More on EuroSTAR 2010 tomorrow.

7 replies to “EuroSTAR Trip Report, Part 1”

  1. Michael, good report.

    The Test Lab was indeed the hot-spot at EuroStar. Whenever I wasn’t sure if one of the lectures would be worth it I headed to the lab. Avoiding risk by picking an option that would certainly deliver value :). I paired with people I had never met before. Fantastic.

    However, I did NOT feel such accentuated division between the two communities you mention.

    Michael replies: I’m glad to hear that. Certainly my impression was influenced by my own selection bias. Some of the other people I respect felt the same kind of division that I did; others didn’t. More than anything else, our respective observations emphasize that different people will have different experiences, even in “the same” situation.

    On the contrary, when speaking with people, I noticed a big respect for exploratory tests, context questions and learning.

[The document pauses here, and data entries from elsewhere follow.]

-- B replaces A's indexed lookahead scan by a string-rewriting digest (insert a cut marker
-- after every K/R with str.replace, split on it, merge proline-led fragments back, prefix-sum
-- the fragment lengths); objective: alternative algorithm, same cost.

-- ===== PORT A =====
-- loop body of A's `for idx, residue in enumerate(sequence):`
def pvBodyA (cs : List Char) (sites : List Int) (p : Int × Char) : List Int :=
  if p.2 = 'K' ∨ p.2 = 'R' then
    let next_residue : Option Char :=
      if p.1 + 1 < (cs.length : Int) then some (PySem.List.pyGetD cs (p.1 + 1) ' ') else none
    if next_residue ≠ some 'P' then sites ++ [p.1 + 1] else sites
  else sites

def trypsin_cleavage_sites_py (sequence : String) : List Int :=
  let cs := sequence.toList
  let sites : List Int := [0]
  let sites := (PySem.List.enumerate cs).foldl (pvBodyA cs) sites
  if sites.getLast! ≠ (cs.length : Int) then sites ++ [(cs.length : Int)] else sites

-- ===== PORT B =====
def pvCut : Char := Char.ofNat 0   -- Source B's CUT = "\x00"

-- body of Source B's merge loop `for frag in raw[1:]:` (fragments[-1] += frag / append)
def pvMergeStep (fs : List (List Char)) (frag : List Char) : List (List Char) :=
  if PySem.Chars.startswith frag ['P'] then fs.dropLast ++ [fs.getLast! ++ frag] else fs ++ [frag]

-- body of Source B's `for frag in fragments: sites.append(sites[-1] + len(frag))`
def pvSumStep (ss : List Int) (frag : List Char) : List Int :=
  ss ++ [ss.getLast! + (frag.length : Int)]

def trypsin_cleavage_sites_py_alt (sequence : String) : List Int :=
  let cs := sequence.toList
  let marked := PySem.Chars.replace (PySem.Chars.replace cs ['K'] ['K', pvCut]) ['R'] ['R', pvCut]
  let raw := PySem.Chars.splitOn marked [pvCut]
  let fragments := (raw.drop 1).foldl pvMergeStep [raw.headI]
  let fragments := if fragments.getLast! = [] then fragments.dropLast else fragments
  fragments.foldl pvSumStep [0]

-- ===== PRECONDITION & SPEC =====
def Spec_trypsin_cleavage_sites_py (sequence : String) (out : List Int) : Prop := out = trypsin_cleavage_sites_py_alt sequence
instance (sequence : String) (out : List Int) : Decidable (Spec_trypsin_cleavage_sites_py sequence out) := by unfold Spec_trypsin_cleavage_sites_py; infer_instance

-- ===== CLAIM (what is proved, stated in full; the proofs are below) =====
def Claim_equal_trypsin_cleavage_sites_py : Prop := ∀ (sequence : String), Dom_trypsin_cleavage_sites_py sequence → Spec_trypsin_cleavage_sites_py sequence (trypsin_cleavage_sites_py sequence)

-- ===== LEMMAS AND PROOFS =====

-- common specification: cleavage positions of cs starting at absolute index i,
-- with `nxt` the character (if any) that follows the end of cs
def pvFwd : List Char → Int → Option Char → List Int
  | [], _, _ => []
  | c :: rest, i, nxt =>
    (if (c = 'K' ∨ c = 'R') ∧ (match rest with | [] => nxt | d :: _ => some d) ≠ some 'P'
     then [i + 1] else []) ++ pvFwd rest (i + 1) nxt

-- ---- A-side: the enumerate loop computes pvFwd ----
lemma loopA (cs : List Char) : ∀ (suf pre : List Char), cs = pre ++ suf → ∀ (acc : List Int),
    (PySem.List.enumerate suf (pre.length : Int)).foldl (pvBodyA cs) acc
      = acc ++ pvFwd suf (pre.length : Int) none := by
  intro suf
  induction suf with
  | nil => intro pre h acc; simp [pvFwd, PySem.List.enumerate_nil]
  | cons c rest ih =>
    intro pre h acc
    rw [PySem.List.enumerate_cons, List.foldl_cons]
    have hpre' : cs = (pre ++ [c]) ++ rest := by simp [h]
    have hstep := ih (pre ++ [c]) hpre' (pvBodyA cs acc ((pre.length : Int), c))
    have hlen' : (((pre ++ [c]).length : Int)) = (pre.length : Int) + 1 := by
      simp [List.length_append]
    rw [hlen'] at hstep
    rw [hstep]
    have hbody : pvBodyA cs acc ((pre.length : Int), c)
        = acc ++ (if (c = 'K' ∨ c = 'R') ∧ (match rest with | [] => (none : Option Char) | d :: _ => some d) ≠ some 'P'
                  then [(pre.length : Int) + 1] else []) := by
      cases rest with
      | nil =>
        have hlt : ¬ ((pre.length : Int) + 1 < (cs.length : Int)) := by
          subst h; simp only [List.length_append, List.length_cons, List.length_nil]; push_cast; omega
        simp only [pvBodyA, if_neg hlt]
        by_cases hc : c = 'K' ∨ c = 'R' <;> simp [hc]
      | cons d rs =>
        have hlt : ((pre.length : Int) + 1 < (cs.length : Int)) := by
          subst h; simp only [List.length_append, List.length_cons]; push_cast; omega
        have hget : PySem.List.pyGetD cs ((pre.length : Int) + 1) ' ' = d := by
          have h0 : (0 : Int) ≤ (pre.length : Int) + 1 := by omega
          rw [PySem.List.pyGetD_eq_getElem cs ' ' h0 hlt]
          have hnat : ((pre.length : Int) + 1).toNat = pre.length + 1 := by omega
          subst h
          simp [hnat, List.getElem_append_right]
        simp only [pvBodyA, if_pos hlt, hget]
        by_cases hc : c = 'K' ∨ c = 'R'
        · by_cases hd : d = 'P' <;> simp [hc, hd]
        · simp [hc]
    rw [hbody]
    simp only [pvFwd]
    simp only [List.append_assoc]
    cases rest <;> rfl

-- ---- B-side toolbox ----

-- single-character split, as a natural recursion
def pvSplitC (m : Char) : List Char → List (List Char)
  | [] => [[]]
  | c :: t => if c = m then [] :: pvSplitC m t else (pvSplitC m t).modifyHead (c :: ·)

lemma pvSplitC_ne_nil (m : Char) (l : List Char) : pvSplitC m l ≠ [] := by
  induction l with
  | nil => simp [pvSplitC]
  | cons c t ih =>
    simp only [pvSplitC]
    split_ifs
    · simp
    · cases h : pvSplitC m t with
      | nil => exact absurd h ih
      | cons a r => simp [h]

-- replace by a single-character pattern is a flatMap
lemma replace_go_single (k : Char) (new : List Char) :
    ∀ (l : List Char) (fuel : Nat) (acc : List Char), l.length ≤ fuel →
    PySem.Chars.replace.go [k] new fuel l acc
      = acc.reverse ++ l.flatMap (fun c => if c = k then new else [c]) := by
  intro l
  induction l with
  | nil =>
    intro fuel acc _
    cases fuel <;> simp [PySem.Chars.replace.go]
  | cons c t ih =>
    intro fuel acc hf
    cases fuel with
    | zero => simp at hf
    | succ m =>
      have hm : t.length ≤ m := by simpa using hf
      by_cases hck : c = k
      · have hpre : [k].isPrefixOf (c :: t) = true := by simp [List.isPrefixOf, hck]
        simp only [PySem.Chars.replace.go, hpre, if_pos]
        rw [show List.drop [k].length (c :: t) = t by simp]
        rw [ih m (new.reverse ++ acc) hm]
        simp [hck]
      · have hpre : [k].isPrefixOf (c :: t) = false := by
          simp [List.isPrefixOf]; exact fun h => absurd h.symm hck
        simp only [PySem.Chars.replace.go, hpre]
        rw [if_neg (by simp)]
        rw [ih m (c :: acc) hm]
        simp [hck]

lemma replace_single (k : Char) (new : List Char) (l : List Char) :
    PySem.Chars.replace l [k] new = l.flatMap (fun c => if c = k then new else [c]) := by
  have := replace_go_single k new l l.length [] le_rfl
  simpa [PySem.Chars.replace] using this

-- splitOn with a single-character separator is pvSplitC
lemma splitOn_go_single (m : Char) :
    ∀ (l : List Char) (fuel : Nat) (cur : List Char) (acc : List (List Char)), l.length ≤ fuel →
    PySem.Chars.splitOn.go [m] fuel l cur acc
      = acc.reverse ++ (pvSplitC m l).modifyHead (cur.reverse ++ ·) := by
  intro l
  induction l with
  | nil =>
    intro fuel cur acc _
    cases fuel <;> simp [PySem.Chars.splitOn.go, pvSplitC]
  | cons c t ih =>
    intro fuel cur acc hf
    cases fuel with
    | zero => simp at hf
    | succ n =>
      have hn : t.length ≤ n := by simpa using hf
      by_cases hcm : c = m
      · have hpre : [m].isPrefixOf (c :: t) = true := by simp [List.isPrefixOf, hcm]
        simp only [PySem.Chars.splitOn.go, hpre, if_pos]
        rw [show List.drop [m].length (c :: t) = t by simp]
        rw [ih n [] (cur.reverse :: acc) hn]
        simp only [pvSplitC, hcm, if_pos rfl]
        cases h : pvSplitC m t <;> simp [h]
      · have hpre : [m].isPrefixOf (c :: t) = false := by
          simp [List.isPrefixOf]; exact fun h => absurd h.symm hcm
        simp only [PySem.Chars.splitOn.go, hpre]
        rw [if_neg (by simp)]
        rw [ih n (c :: cur) acc hn]
        cases h : pvSplitC m t with
        | nil => exact absurd h (pvSplitC_ne_nil m t)
        | cons a r => simp [pvSplitC, hcm, h]

lemma splitOn_single (m : Char) (l : List Char) :
    PySem.Chars.splitOn l [m] = pvSplitC m l := by
  have h0 : PySem.Chars.splitOn l [m] = PySem.Chars.splitOn.go [m] (l.length + 1) l [] [] := rfl
  rw [h0, splitOn_go_single m l (l.length + 1) [] [] (by omega)]
  cases h : pvSplitC m l with
  | nil => exact absurd h (pvSplitC_ne_nil m l)
  | cons a r => simp

-- the marking pass: both replaces together
def pvMark1 (c : Char) : List Char :=
  if c = 'K' then ['K', pvCut] else if c = 'R' then ['R', pvCut] else [c]

lemma marked_eq (cs : List Char) :
    PySem.Chars.replace (PySem.Chars.replace cs ['K'] ['K', pvCut]) ['R'] ['R', pvCut]
      = cs.flatMap pvMark1 := by
  rw [replace_single, replace_single]
  induction cs with
  | nil => simp
  | cons c t ih =>
    simp only [List.flatMap_cons, List.flatMap_append, ih]
    congr 1
    by_cases hk : c = 'K'
    · subst hk; simp [pvMark1, show pvCut ≠ 'R' by decide]
    · by_cases hr : c = 'R'
      · subst hr; simp [pvMark1, show pvCut ≠ 'R' by decide]
      · simp [pvMark1, hk, hr]

-- raw fragments of the marked string, as a recursion on cs
def pvRaw : List Char → List (List Char)
  | [] => [[]]
  | c :: t => if c = 'K' ∨ c = 'R' then [c] :: pvRaw t else (pvRaw t).modifyHead (c :: ·)

lemma pvRaw_ne_nil (cs : List Char) : pvRaw cs ≠ [] := by
  induction cs with
  | nil => simp [pvRaw]
  | cons c t ih =>
    simp only [pvRaw]
    split_ifs
    · simp
    · cases h : pvRaw t with
      | nil => exact absurd h ih
      | cons a r => simp [h]

lemma splitC_marked (cs : List Char) (hdom : ∀ c ∈ cs, c ≠ pvCut) :
    pvSplitC pvCut (cs.flatMap pvMark1) = pvRaw cs := by
  induction cs with
  | nil => simp [pvSplitC, pvRaw]
  | cons c t ih =>
    have hc : c ≠ pvCut := hdom c (by simp)
    have ih' := ih (fun d hd => hdom d (by simp [hd]))
    simp only [List.flatMap_cons]
    by_cases hk : c = 'K'
    · subst hk
      simp [pvMark1, pvSplitC, pvRaw, ih', show ('K' : Char) ≠ pvCut by decide]
    · by_cases hr : c = 'R'
      · subst hr
        simp [pvMark1, pvSplitC, pvRaw, ih', show ('R' : Char) ≠ pvCut by decide,
          show ('R' : Char) ≠ 'K' by decide]
      · simp [pvMark1, pvSplitC, pvRaw, ih', hk, hr, hc]

-- merge recursion equivalent to the foldl merge loop
def pvMergeRec : List Char → List (List Char) → List (List Char)
  | x, [] => [x]
  | x, y :: t => if PySem.Chars.startswith y ['P'] then pvMergeRec (x ++ y) t else x :: pvMergeRec y t

lemma foldl_mergeStep (r : List (List Char)) :
    ∀ (acc : List (List Char)) (x : List Char),
    r.foldl pvMergeStep (acc ++ [x]) = acc ++ pvMergeRec x r := by
  induction r with
  | nil => intro acc x; simp [pvMergeRec]
  | cons y t ih =>
    intro acc x
    rw [List.foldl_cons]
    by_cases hp : PySem.Chars.startswith y ['P']
    · have hstep : pvMergeStep (acc ++ [x]) y = acc ++ [x ++ y] := by
        simp [pvMergeStep, hp, List.getLast!_eq_getLast?_getD, List.getLast?_concat]
      rw [hstep, ih acc (x ++ y)]
      simp [pvMergeRec, hp]
    · have hstep : pvMergeStep (acc ++ [x]) y = (acc ++ [x]) ++ [y] := by
        simp [pvMergeStep, hp]
      rw [hstep, ih (acc ++ [x]) y]
      simp [pvMergeRec, hp]

-- the merged fragments, as a single recursion on cs with the open fragment x
def pvF : List Char → List Char → List (List Char)
  | x, [] => [x]
  | x, c :: t =>
    if (c = 'K' ∨ c = 'R') ∧ t.head? ≠ some 'P' then (x ++ [c]) :: pvF [] t
    else pvF (x ++ [c]) t

lemma pvF_cons (x : List Char) (c : Char) (t : List Char) :
    pvF x (c :: t)
      = if (c = 'K' ∨ c = 'R') ∧ t.head? ≠ some 'P' then (x ++ [c]) :: pvF [] t
        else pvF (x ++ [c]) t := rfl

lemma pvMergeRec_cons (x y : List Char) (t : List (List Char)) :
    pvMergeRec x (y :: t)
      = if PySem.Chars.startswith y ['P'] then pvMergeRec (x ++ y) t
        else x :: pvMergeRec y t := rfl

lemma pvF_ne_nil (x cs : List Char) : pvF x cs ≠ [] := by
  induction cs generalizing x with
  | nil => simp [pvF]
  | cons c t ih =>
    simp only [pvF]
    split_ifs
    · simp
    · exact ih _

So big a respect that sometimes it was expressed as ‘fear’ of not being able to do it right.

    So if once upon a time the focus on “requirement documents, detailed test plans, and scripted test cases” was due to a belief that it’s a proper way to work, maybe nowadays this focus is more due to not yet figuring out how to move out of it—or perhaps due to not finding the courage to try (and fail).

    For me, it means the division is easy to bridge, because there’s willingness.

    Could be. The good news on that front is that there were several talks at the conference that would help with those issues. (More on that in later posts.)

    And on a last note, I have to agree that Rikard was indeed everywhere. I had the pleasure of working with him during your framing session, and he would disappear and reappear suddenly—it felt like Batman and Commissioner Gordon. He is a remarkable person.

    Thanks for the extra perspective, Shmuel.

    Reply
  2. Great report, I’m looking forward to reading more.

    I wasn’t at EuroStar, so obviously I can’t say anything about discussions on the conference, but I tend to agree more with Michael on this one. Test management in the industry is in my experience still far too often focusing on the ‘old school approaches’. And producing a lot of waste because of this. And I don’t see it changing.

    We really need to get better at selling the ‘new school’ and quality assistance (as oppossed to ‘assurance’) to managers.

    We have to appreciate that they need to feel that they’re in control. They’re looking for safety and quality. That’s what we can help them get, but then how do we make them buy what they need instead of what they want?

    Reply
  3. I’m hoping to do a tutorial at EuroSTAR 2011 about being at several places at the same time. And perhaps include teleportation, if I can make the exercises reliable!

    I don’t think the division is that great.

    Michael replies: I’d like to believe that.

    It sure exists, but many of the most important insights seems shared:
    * You need multiple information sources, also outside explicit requirements
    * We don’t have complete knowledge, so exploring is necessary
    * Testing is difficult, and requires skill and collaboration

    I agree that most people seem to share these observations. Perhaps the division is over the hows more than the whats.

    Reply
  4. Michael,

    Interesting observations. I noticed, subconsciously, a similar thing at SIGiST yesterday. The thing that struck me particularly strongly was the fact that the more exploratory crowd (probably that should read “exploratory few” actually) were very aware of the things on the right-hand side of the Agile Manifesto and could see where these things could be valuable in certain contexts but the traditionalists seemed much less aware of the value of the things on the left.

    Self-education also seems much more second-nature to exploratory types and that is why I think there would be a gravitation towards the test lab from such people.

    Thanks for the write-up. I hope to share my report of SIGiST later today but it might end up being over the weekend.

    Regards,

    Stephen

    Reply
  5. Do notice that “the Vanguard” the great underground movement of passionate and motivated testing individuals you have listed in the trip reports are now embraced by the EuroStar team and included as online ambassadors etc.